Please do not put comments at the end of the code line. That really
makes it hard to read. And this comment is pretty pointless. I wish
the real functionality would have been commented proper.

> for_each_irq_desc(i, desc) {
> - unsigned int state;
> + unsigned int state, irq;
>
> if (!i)
> continue;
> @@ -158,15 +164,38 @@ static void poll_spurious_irqs(unsigned
> barrier();
> if (!(state & IRQS_SPURIOUS_DISABLED))
> continue;
> -
> - local_irq_disable();
> - try_one_irq(i, desc, true);
> - local_irq_enable();
> +
> + /* We end up here with a disabled stuck interrupt.
> + desc->irqs_stuck_level now tracks the number of times
> + the interrupt has been polled */

Please follow the coding style. Multiline comments are
/*
* .....
*/

> + irq = desc->irq_data.irq;

Huch? "i" has already the irq number.

> + if (unlikely(desc->irqs_stuck_level == 1))
> + if (desc->irqs_stuck_count <= SPURIOUS_IRQ_REPORT_COUNT)
> + printk(KERN_EMERG "Polling handlers for IRQ %d.\n", irq);

This is definitely not an emergency message.

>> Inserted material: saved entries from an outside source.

-- pv_equiv track=rewrite | github.com/HemantHssn/python-scripts | hackerrank/company/simens/simens.py | solve
-- ===== SOURCE A (Python) =====
-- def solve(start, stop):
--     s = 0
--     for n in range(start, stop+1):
--         temp = n
--         flag = 0
--         while(n):
--             k = n % 10
--             if k==0 or (temp % k != 0):
--                 flag = 1
--                 break
--             n //= 10
--         if flag==0:
--             s += temp
--
--     return s
-- ===== SOURCE B (Python) =====
-- def _gcd(a, b):
--     while b:
--         a, b = b, a % b
--     return a
--
--
-- def solve(start, stop):
--     # negatives and 0 never add anything, so scan only the positive part;
--     # per number: accumulate the lcm of its digits, then one divisibility test
--     total = 0
--     for n in range(max(start, 1), stop + 1):
--         l = 1
--         m = n
--         while m:
--             d = m % 10
--             if d == 0:
--                 l = 0
--                 break
--             l = l * d // _gcd(l, d)
--             m //= 10
--         if l and n % l == 0:
--             total += n
--     return total
-- ===== Notes on version B (the rewrite author's own statement) =====
-- stated objective: alternative
-- what changed: B scans only the positive part of the range (negatives and 0 never contribute) and replaces A's per-digit modulus test with break flag by accumulating the lcm of the digits (Euclid gcd) and doing a single divisibility test per number.
-- outside the precondition, e.g. on solve(-20, -10): A returns 0, B returns 0; on solve(-9, -9): A does not finish within the time limit, B returns 0
import Mathlib
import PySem

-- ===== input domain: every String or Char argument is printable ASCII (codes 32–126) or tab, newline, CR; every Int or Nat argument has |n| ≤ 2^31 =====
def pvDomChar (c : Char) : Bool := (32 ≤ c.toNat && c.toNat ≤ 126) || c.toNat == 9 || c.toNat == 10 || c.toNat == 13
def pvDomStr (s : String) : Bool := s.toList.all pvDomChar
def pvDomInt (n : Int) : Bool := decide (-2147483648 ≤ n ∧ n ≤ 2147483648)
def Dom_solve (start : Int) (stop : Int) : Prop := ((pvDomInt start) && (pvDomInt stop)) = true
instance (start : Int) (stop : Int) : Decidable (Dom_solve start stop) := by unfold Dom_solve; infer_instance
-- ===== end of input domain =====

-- B replaces A's per-digit modulus test (break flag) by accumulating the lcm of the digits
-- and doing one divisibility test per number, scanning only the positive part of the range
-- (objective: alternative; equivalence is about the return value only).

-- ===== PORT A =====
-- A's inner `while(n)` loop: returns the final `flag`; fuel makes the loop total
-- (fuel n.natAbs + 1 is enough for every n the claim covers).
def solveFlag (temp : Int) : Nat → Int → Int
  | 0, _ => 0
  | f + 1, n =>
    if n == 0 then 0
    else
      let k := PySem.Int.mod n 10
      if k == 0 || !(PySem.Int.mod temp k == 0) then 1
      else solveFlag temp f (PySem.Int.floordiv n 10)

def solve (start : Int) (stop : Int) : Int :=
  (PySem.List.pyRange start (stop + 1) 1).foldl
    (fun s n => if solveFlag n (n.natAbs + 1) n == 0 then s + n else s) 0

-- ===== PORT B =====
-- Euclid's gcd from Source B (`while b: a, b = b, a % b`); fuel makes the loop total.
def altGcd : Nat → Int → Int → Int
  | 0, a, _ => a
  | f + 1, a, b => if b == 0 then a else altGcd f b (PySem.Int.mod a b)

-- Source B's digit loop: running lcm `l` of the digits of `m`, 0 as soon as a digit is 0.
def altDigitLcm : Nat → Int → Int → Int
  | 0, l, _ => l
  | f + 1, l, m =>
    if m == 0 then l
    else
      let d := PySem.Int.mod m 10
      if d == 0 then 0
      else altDigitLcm f
            (PySem.Int.floordiv (l * d) (altGcd (l.natAbs + d.natAbs + 1) l d))
            (PySem.Int.floordiv m 10)

def solve_alt (start : Int) (stop : Int) : Int :=
  (PySem.List.pyRange (max start 1) (stop + 1) 1).foldl
    (fun total n =>
      let l := altDigitLcm (n.natAbs + 1) 1 n
      if !(l == 0) && (PySem.Int.mod n l == 0) then total + n else total) 0

-- ===== PRECONDITION & SPEC =====
-- Pre_ excludes ranges that reach below -8: there A's floor-division digit loop can run
-- forever (e.g. n = -9 gives k = 1, n = -1, then k = 9 with temp % 9 == 0 forever); on
-- such ranges that do happen to terminate A merely skips every negative n and returns the
-- same sum B does.
def Pre_solve (start : Int) (stop : Int) : Prop := -8 ≤ start ∨ stop < start
instance (start : Int) (stop : Int) : Decidable (Pre_solve start stop) := by
  unfold Pre_solve; infer_instance

def pvWitness_solve : Int × Int := (-5, 30)

def Spec_solve (start : Int) (stop : Int) (out : Int) : Prop := out = solve_alt start stop
instance (start : Int) (stop : Int) (out : Int) : Decidable (Spec_solve start stop out) := by
  unfold Spec_solve; infer_instance

-- ===== CLAIM (what is proved, stated in full; the proofs are below) =====
def Claim_equal_solve : Prop := ∀ (start : Int) (stop : Int), Dom_solve start stop →
  Pre_solve start stop → Spec_solve start stop (solve start stop)

-- ===== LEMMAS AND PROOFS =====

-- Specification-side digit lcm: lcm of the decimal digits of m (1 for m = 0),
-- 0 iff some digit of m is 0.
def dLcm (m : Nat) : Nat :=
  if h : m = 0 then 1 else Nat.lcm (m % 10) (dLcm (m / 10))
decreasing_by exact Nat.div_lt_self (Nat.pos_of_ne_zero h) (by norm_num)

lemma natCast_lcm_dvd_iff (a b : Nat) (t : Int) :
    (↑(Nat.lcm a b) : Int) ∣ t ↔ (↑a : Int) ∣ t ∧ (↑b : Int) ∣ t := by
  rw [Int.natCast_dvd, Int.natCast_dvd, Int.natCast_dvd, Nat.lcm_dvd_iff]

lemma altGcd_spec : ∀ (f aN bN : Nat), bN < f →
    altGcd f (↑aN) (↑bN) = ↑(Nat.gcd aN bN) := by
  intro f
  induction f with
  | zero => intro aN bN h; omega
  | succ f ih =>
    intro aN bN h
    simp only [altGcd]
    by_cases hb : bN = 0
    · subst hb; simp [Nat.gcd_zero_right]
    · have : ((bN : Int) == 0) = false := by simp [hb]
      rw [this]
      simp only [Bool.false_eq_true, if_false, PySem.Int.mod_natCast]
      rw [ih bN (aN % bN) (by have := Nat.mod_lt aN (Nat.pos_of_ne_zero hb); omega)]
      congr 1
      rw [Nat.gcd_comm bN (aN % bN), ← Nat.gcd_rec bN aN, Nat.gcd_comm]

lemma altDigitLcm_spec : ∀ (f lN mN : Nat), 0 < lN → mN < f →
    altDigitLcm f (↑lN) (↑mN) =
      if dLcm mN = 0 then 0 else ↑(Nat.lcm lN (dLcm mN)) := by
  intro f
  induction f with
  | zero => intro lN mN _ h; omega
  | succ f ih =>
    intro lN mN hl h
    simp only [altDigitLcm]
    by_cases hm : mN = 0
    · subst hm
      rw [dLcm]
      simp [Nat.lcm_one_right]
    · have hm' : ((mN : Int) == 0) = false := by simp [hm]
      rw [hm']
      have hmod : PySem.Int.mod (↑mN) 10 = ↑(mN % 10) := by
        rw [show (10:Int) = ((10:Nat):Int) by norm_num, PySem.Int.mod_natCast]
      have hdiv : PySem.Int.floordiv (↑mN) 10 = ((↑(mN / 10) : Int)) := by
        rw [show (10:Int) = ((10:Nat):Int) by norm_num, PySem.Int.floordiv_natCast]
      simp only [Bool.false_eq_true, if_false, hmod, hdiv]
      rw [dLcm]; simp only [hm, dif_neg, not_false_iff]
      by_cases hd : mN % 10 = 0
      · simp [hd, Nat.lcm_zero_left]
      · have hd' : ((↑(mN % 10) : Int) == 0) = false := by
          simp only [beq_eq_false_iff_ne, ne_eq, Int.natCast_eq_zero]; exact hd
        rw [hd']
        simp only [Bool.false_eq_true, if_false]
        have hgcd : altGcd ((↑lN : Int).natAbs + (↑(mN % 10) : Int).natAbs + 1) (↑lN) (↑(mN % 10))
            = ↑(Nat.gcd lN (mN % 10)) := by
          apply altGcd_spec
          simp only [Int.natAbs_natCast]
          omega
        rw [hgcd]
        have hmul : (↑lN : Int) * ↑(mN % 10) = ↑(lN * (mN % 10)) := by push_cast; ring
        rw [hmul, PySem.Int.floordiv_natCast]
        have hlcm : lN * (mN % 10) / Nat.gcd lN (mN % 10) = Nat.lcm lN (mN % 10) := rfl
        rw [hlcm]
        have hlt : mN / 10 < f := by
          have := Nat.div_lt_self (Nat.pos_of_ne_zero hm) (by norm_num : (1:Nat) < 10)
          omega
        rw [ih (Nat.lcm lN (mN % 10)) (mN / 10)
              (Nat.lcm_pos hl (Nat.pos_of_ne_zero hd)) hlt]
        by_cases hrest : dLcm (mN / 10) = 0
        · simp [hrest, Nat.lcm_zero_right]
        · have : Nat.lcm (mN % 10) (dLcm (mN / 10)) ≠ 0 := by
            have := Nat.lcm_pos (Nat.pos_of_ne_zero hd) (Nat.pos_of_ne_zero hrest)
            omega
          simp [hrest, this, Nat.lcm_assoc]

lemma solveFlag_spec : ∀ (f : Nat) (temp : Int) (mN : Nat), mN < f →
    solveFlag temp f (↑mN) =
      if dLcm mN ≠ 0 ∧ (↑(dLcm mN) : Int) ∣ temp then 0 else 1 := by
  intro f
  induction f with
  | zero => intro temp mN h; omega
  | succ f ih =>
    intro temp mN h
    simp only [solveFlag]
    by_cases hm : mN = 0
    · subst hm
      rw [dLcm]
      simp
    · have hm' : ((mN : Int) == 0) = false := by simp [hm]
      rw [hm']
      have hmod : PySem.Int.mod (↑mN) 10 = ↑(mN % 10) := by
        rw [show (10:Int) = ((10:Nat):Int) by norm_num, PySem.Int.mod_natCast]
      have hdiv : PySem.Int.floordiv (↑mN) 10 = ((↑(mN / 10) : Int)) := by
        rw [show (10:Int) = ((10:Nat):Int) by norm_num, PySem.Int.floordiv_natCast]
      simp only [Bool.false_eq_true, if_false, hmod, hdiv]
      rw [dLcm]; simp only [hm, dif_neg, not_false_iff]
      by_cases hd : mN % 10 = 0
      · simp [hd, Nat.lcm_zero_left]
      · have hd' : ((↑(mN % 10) : Int) == 0) = false := by
          simp only [beq_eq_false_iff_ne, ne_eq, Int.natCast_eq_zero]; exact hd
        rw [hd']
        by_cases hdvd : (↑(mN % 10) : Int) ∣ temp
        · have hx : (PySem.Int.mod temp ↑(mN % 10) == 0) = true := by
            rw [beq_iff_eq, PySem.Int.mod_eq_zero_iff_dvd]; exact hdvd
          rw [hx]
          simp only [Bool.not_true, Bool.or_false, Bool.false_eq_true, if_false]
          have hlt : mN / 10 < f := by
            have := Nat.div_lt_self (Nat.pos_of_ne_zero hm) (by norm_num : (1:Nat) < 10)
            omega
          rw [ih temp (mN / 10) hlt]
          have hiff : (dLcm (mN/10) ≠ 0 ∧ (↑(dLcm (mN/10)) : Int) ∣ temp) ↔
              (Nat.lcm (mN%10) (dLcm (mN/10)) ≠ 0 ∧
                (↑(Nat.lcm (mN%10) (dLcm (mN/10))) : Int) ∣ temp) := by
            rw [natCast_lcm_dvd_iff]
            constructor
            · rintro ⟨h1, h2⟩
              refine ⟨?_, hdvd, h2⟩
              have := Nat.lcm_pos (Nat.pos_of_ne_zero hd) (Nat.pos_of_ne_zero h1)
              omega
            · rintro ⟨h1, _, h3⟩
              refine ⟨?_, h3⟩
              intro h0
              rw [h0, Nat.lcm_zero_right] at h1
              exact h1 rfl
          rw [if_congr hiff rfl rfl]
        · have hx : (PySem.Int.mod temp ↑(mN % 10) == 0) = false := by
            simp only [beq_eq_false_iff_ne, ne_eq, PySem.Int.mod_eq_zero_iff_dvd]
            exact hdvd
          rw [hx]
          simp only [Bool.not_false, Bool.or_true, if_true]
          rw [if_neg]
          rintro ⟨hne, hdv⟩
          apply hdvd
          exact dvd_trans (Int.natCast_dvd_natCast.mpr (Nat.dvd_lcm_left _ _)) hdv

-- pointwise: for n ≥ 1 the two per-number fold steps agree
lemma step_agree (s n : Int) (hn : 1 ≤ n) :
    (if solveFlag n (n.natAbs + 1) n == 0 then s + n else s) =
      (let l := altDigitLcm (n.natAbs + 1) 1 n
       if !(l == 0) && (PySem.Int.mod n l == 0) then s + n else s) := by
  obtain ⟨mN, rfl⟩ : ∃ mN : Nat, n = ↑mN := ⟨n.toNat, (Int.toNat_of_nonneg (by omega)).symm⟩
  have hma : ((mN : Int)).natAbs = mN := Int.natAbs_natCast mN
  rw [hma]
  rw [solveFlag_spec (mN + 1) _ mN (by omega)]
  have h1 : (1 : Int) = ((1 : Nat) : Int) := by norm_num
  rw [h1, altDigitLcm_spec (mN + 1) 1 mN (by omega) (by omega)]
  by_cases h0 : dLcm mN = 0
  · simp [h0]
  · have hlcm : Nat.lcm 1 (dLcm mN) = dLcm mN := Nat.lcm_one_left _
    simp only [h0, if_false, hlcm]
    have hne : ((↑(dLcm mN) : Int) == 0) = false := by
      simp only [beq_eq_false_iff_ne, ne_eq, Int.natCast_eq_zero]; exact h0
    simp only [hne, Bool.not_false, Bool.true_and]
    by_cases hdvd : (↑(dLcm mN) : Int) ∣ ↑mN
    · have hx : (PySem.Int.mod (↑mN) (↑(dLcm mN)) == 0) = true := by
        rw [beq_iff_eq, PySem.Int.mod_eq_zero_iff_dvd]; exact hdvd
      simp [h0, hdvd]
    · have hx : (PySem.Int.mod (↑mN) (↑(dLcm mN)) == 0) = false := by
        simp only [beq_eq_false_iff_ne, ne_eq, PySem.Int.mod_eq_zero_iff_dvd]; exact hdvd
      simp [h0, hdvd]

-- the elements -8..0 contribute nothing to A's fold
lemma step_trivial (s n : Int) (h1 : -8 ≤ n) (h2 : n ≤ 0) :
    (if solveFlag n (n.natAbs + 1) n == 0 then s + n else s) = s := by
  interval_cases n <;>
    first
      | rw [if_neg (by decide)]
      | rw [if_pos (by decide), add_zero]

lemma foldl_trivial (L : List Int) (hL : ∀ n ∈ L, -8 ≤ n ∧ n ≤ 0) (s : Int) :
    L.foldl (fun s n => if solveFlag n (n.natAbs + 1) n == 0 then s + n else s) s = s := by
  induction L generalizing s with
  | nil => rfl
  | cons x xs ih =>
    simp only [List.foldl_cons]
    rw [step_trivial s x (hL x (by simp)).1 (hL x (by simp)).2]
    exact ih (fun n hn => hL n (by simp [hn])) s

-- ===== VERDICT (by name: the statement is the Claim_ definition above) =====
theorem solve_spec : Claim_equal_solve := by
  intro start stop _ hpre
  unfold Spec_solve solve solve_alt
  by_cases hb : stop < start
  · rw [PySem.List.pyRange_one_eq_nil (by omega),
        PySem.List.pyRange_one_eq_nil (by omega : stop + 1 <= max start 1)]
    rfl
  · have hs : -8 ≤ start := by
      rcases hpre with h | h
      · exact h
      · omega
    by_cases h1 : 1 ≤ start
    · rw [max_eq_left (by omega)]
      apply PySem.List.foldl_congr_mem
      intro acc x hx
      have hx1 : 1 ≤ x := le_trans h1 (PySem.List.mem_pyRange_one.mp hx).1
      exact step_agree acc x hx1
    · rw [max_eq_right (by omega : start ≤ 1)]
      by_cases h2 : stop + 1 ≤ 1
      · rw [PySem.List.pyRange_one_eq_nil h2]
        apply foldl_trivial
        intro n hn
        have := PySem.List.mem_pyRange_one.mp hn
        omega
      · rw [PySem.List.pyRange_one_append start 1 (stop + 1) (by omega) (by omega),
            List.foldl_append]
        rw [foldl_trivial _ (fun n hn => by
              have := PySem.List.mem_pyRange_one.mp hn; omega) 0]
        apply PySem.List.foldl_congr_mem
        intro acc x hx
        exact step_agree acc x (PySem.List.mem_pyRange_one.mp hx).1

And why do we want to
print that over and over?

> + if (desc->irqs_stuck_level < SPURIOUS_IRQ_POLL_CYCLES) {
> + local_irq_disable();
> + try_one_irq(i, desc, true);
> + local_irq_enable();
> + desc->irqs_stuck_level++;
> + poll_again = 1;

So now we poll 100 times.

> + } else {
> + if (unlikely(desc->irqs_stuck_count <= SPURIOUS_IRQ_REPORT_COUNT)) {
> + printk(KERN_EMERG "Reenabling IRQ %d.\n", irq);
> + if (desc->irqs_stuck_count >= SPURIOUS_IRQ_REPORT_COUNT)
> + printk(KERN_EMERG "No more stuck interrupt reports for IRQ %d.\n", irq);

I really can't grok that logic. For the first five rounds where we
polled 100 times and started over we print "Reenabling ..." On the 5th
round we report: "No more stuck interrupt ...."

What's the point of this? Random debugging leftovers?

So the last message in dmesg is: "No more stuck interrupt reports..."
while the interrupt still is in polling mode or happily bouncing back
and forth.

> + }

And then we unconditionally reenable the interrupts after 100 polls to
start over?

> + irq_enable(desc); /* Reenable the interrupt line */

So now the interrupt can come in, or other functions can fiddle with
istate / depth. What protects the access to the following two fields ?

> + desc->depth--;
> + desc->istate &= (~IRQS_SPURIOUS_DISABLED);

On the disable path we are protected, but not here.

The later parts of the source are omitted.